Chang'e et la Lune

Théâtre du rempart

18h00

Chang’e et la Lune

Théâtre contemporain en Français

(à partir de 6 ans)

Durée 1h15

Du 4 au 25 Juillet 2026

Relâches les Jeudis

Chang’e et la Lune revisite un mythe chinois datant de plus de 300 ans avant J.-C. pour questionner notre rapport au temps, dans un monde obsédé par l’immortalité et l’éternelle jeunesse — un monde lancé dans une course contre le temps.

Chang’E, déesse de la Lune, se retrouve coincée sur Terre après avoir suivi Houyi, un astronaute dont elle est tombée amoureuse. Mais sur Terre, elle devient un objet de fascination et d’expériences, enfermée dans un laboratoire. Elle parvient à s’enfuir et entreprend un voyage vers le mont Kunlun, la montagne qui touche la Lune, pour rentrer chez elle.

Sur sa route, elle croise des personnages aussi étranges que drôles, chacun révélant une manière de vivre — ou de fuir — le temps.

Entre philosophie, théâtre, musique, danse et animation, Chang’E et la Lune est une fable poétique et décalée sur un monde qui court après l’éternité jusqu’à oublier de vivre.

Chang’E et la Lune est une forme profondément onirique, née d’un long processus de recherche et de transformations successives. La mise en scène s’est construite par étapes, jusqu’à aboutir à une écriture de plateau singulière, à la frontière du théâtre, du mouvement et de l’image, proche par moments d’un dessin animé vivant. C’est une forme hybride, encore peu vue au théâtre, qui cherche avant tout à embarquer le spectateur dans une expérience sensorielle et immersive.
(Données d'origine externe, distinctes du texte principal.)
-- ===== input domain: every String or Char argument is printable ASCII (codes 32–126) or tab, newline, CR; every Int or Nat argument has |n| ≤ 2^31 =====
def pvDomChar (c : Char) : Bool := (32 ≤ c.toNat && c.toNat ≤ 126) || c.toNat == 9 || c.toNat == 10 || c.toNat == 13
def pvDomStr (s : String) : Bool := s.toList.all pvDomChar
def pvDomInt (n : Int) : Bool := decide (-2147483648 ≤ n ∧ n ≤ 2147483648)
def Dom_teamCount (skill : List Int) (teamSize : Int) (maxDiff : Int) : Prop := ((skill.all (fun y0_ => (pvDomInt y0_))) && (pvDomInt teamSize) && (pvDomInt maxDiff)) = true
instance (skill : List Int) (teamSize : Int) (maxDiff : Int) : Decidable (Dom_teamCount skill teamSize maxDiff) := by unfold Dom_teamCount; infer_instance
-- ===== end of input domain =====

-- B replaces A's deque sliding window by a windowless greedy: on the descending-sorted
-- array a team ending at r is valid iff s[r-teamSize+1]-s[r] ≤ maxDiff, so B counts on
-- that single gap test and jumps by teamSize (objective: simpler).

-- ===== PORT A =====
-- deques are held back-to-front (head = Python's stack[-1], getLast = Python's stack[0]).
def pvPopMax (s : List Int) (r : Nat) : List Nat → List Nat
  | [] => []
  | i :: t => if s.getD r 0 > s.getD i 0 then pvPopMax s r t else i :: t

def pvPopMin (s : List Int) (r : Nat) : List Nat → List Nat
  | [] => []
  | i :: t => if s.getD r 0 < s.getD i 0 then pvPopMin s r t else i :: t

def pvStepA (s : List Int) (teamSize maxDiff : Int)
    (st : Nat × List Nat × List Nat × Int) (r : Nat) : Nat × List Nat × List Nat × Int :=
  let left := st.1
  let maxS := r :: pvPopMax s r st.2.1
  let minS := r :: pvPopMin s r st.2.2.1
  let result := st.2.2.2
  let st2 : Nat × List Nat × List Nat :=
    if s.getD (maxS.getLastD 0) 0 - s.getD (minS.getLastD 0) 0 > maxDiff then
      (left + 1,
       if maxS.getLastD 0 = left then maxS.dropLast else maxS,
       if minS.getLastD 0 = left then minS.dropLast else minS)
    else (left, maxS, minS)
  if ((r : Int) + 1 - st2.1 = teamSize) then (r + 1, [], [], result + 1)
  else (st2.1, st2.2.1, st2.2.2, result)

def teamCount (skill : List Int) (teamSize : Int) (maxDiff : Int) : Int :=
  if skill = [] ∨ (skill.length : Int) < teamSize then 0
  else
    ((List.range (PySem.List.sorted skill (fun x => x) true).length).foldl
      (pvStepA (PySem.List.sorted skill (fun x => x) true) teamSize maxDiff)
      (0, [], [], 0)).2.2.2

-- ===== PORT B =====
-- the while loop of Source B; r ≥ ts-1 at every call, so the Nat index r+1-ts equals
-- Python's r - teamSize + 1 exactly.  hts is the termination witness (Source B's guard).
def pvJump (s : List Int) (ts : Nat) (hts : 1 ≤ ts) (maxDiff : Int)
    (r : Nat) (result : Int) : Int :=
  if h : r < s.length then
    if s.getD (r + 1 - ts) 0 - s.getD r 0 ≤ maxDiff then
      pvJump s ts hts maxDiff (r + ts) (result + 1)
    else
      pvJump s ts hts maxDiff (r + 1) result
  else result
termination_by s.length - r
decreasing_by all_goals omega

def teamCount_alt (skill : List Int) (teamSize : Int) (maxDiff : Int) : Int :=
  if h : teamSize ≤ 0 ∨ (skill.length : Int) < teamSize then 0
  else
    pvJump (PySem.List.sorted skill (fun x => x) true) teamSize.toNat (by omega) maxDiff
      (teamSize.toNat - 1) 0

-- ===== PRECONDITION & SPEC =====
-- On teamSize = 0 with maxDiff < 0 and non-empty skill, A returns len(skill) (it counts
-- an empty 'team' at every step), while B returns 0, the intended answer since no team
-- of size 0 can be formed.
def D_teamCount (skill : List Int) (teamSize : Int) (maxDiff : Int) : Prop :=
  teamSize = 0 ∧ maxDiff < 0 ∧ skill ≠ []
instance (skill : List Int) (teamSize : Int) (maxDiff : Int) :
    Decidable (D_teamCount skill teamSize maxDiff) := by unfold D_teamCount; infer_instance

def Spec_teamCount (skill : List Int) (teamSize : Int) (maxDiff : Int) (out : Int) : Prop :=
  ¬ D_teamCount skill teamSize maxDiff → out = teamCount_alt skill teamSize maxDiff
instance (skill : List Int) (teamSize : Int) (maxDiff : Int) (out : Int) :
    Decidable (Spec_teamCount skill teamSize maxDiff out) := by unfold Spec_teamCount; infer_instance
À partir de la réinterprétation libre d’un mythe, le spectacle ne vise pas à représenter une culture, mais à proposer un voyage universel. Le jeu y est très physique, rythmé, mêlant chœur, danse et variations de ton — du dramatique à l’absurde — pour faire émerger des émotions qui dépassent les mots. La scénographie, volontairement épurée, s’appuie sur un dispositif modulable, des tissus, des projections et un travail de lumière très présent, qui participent pleinement à la narration.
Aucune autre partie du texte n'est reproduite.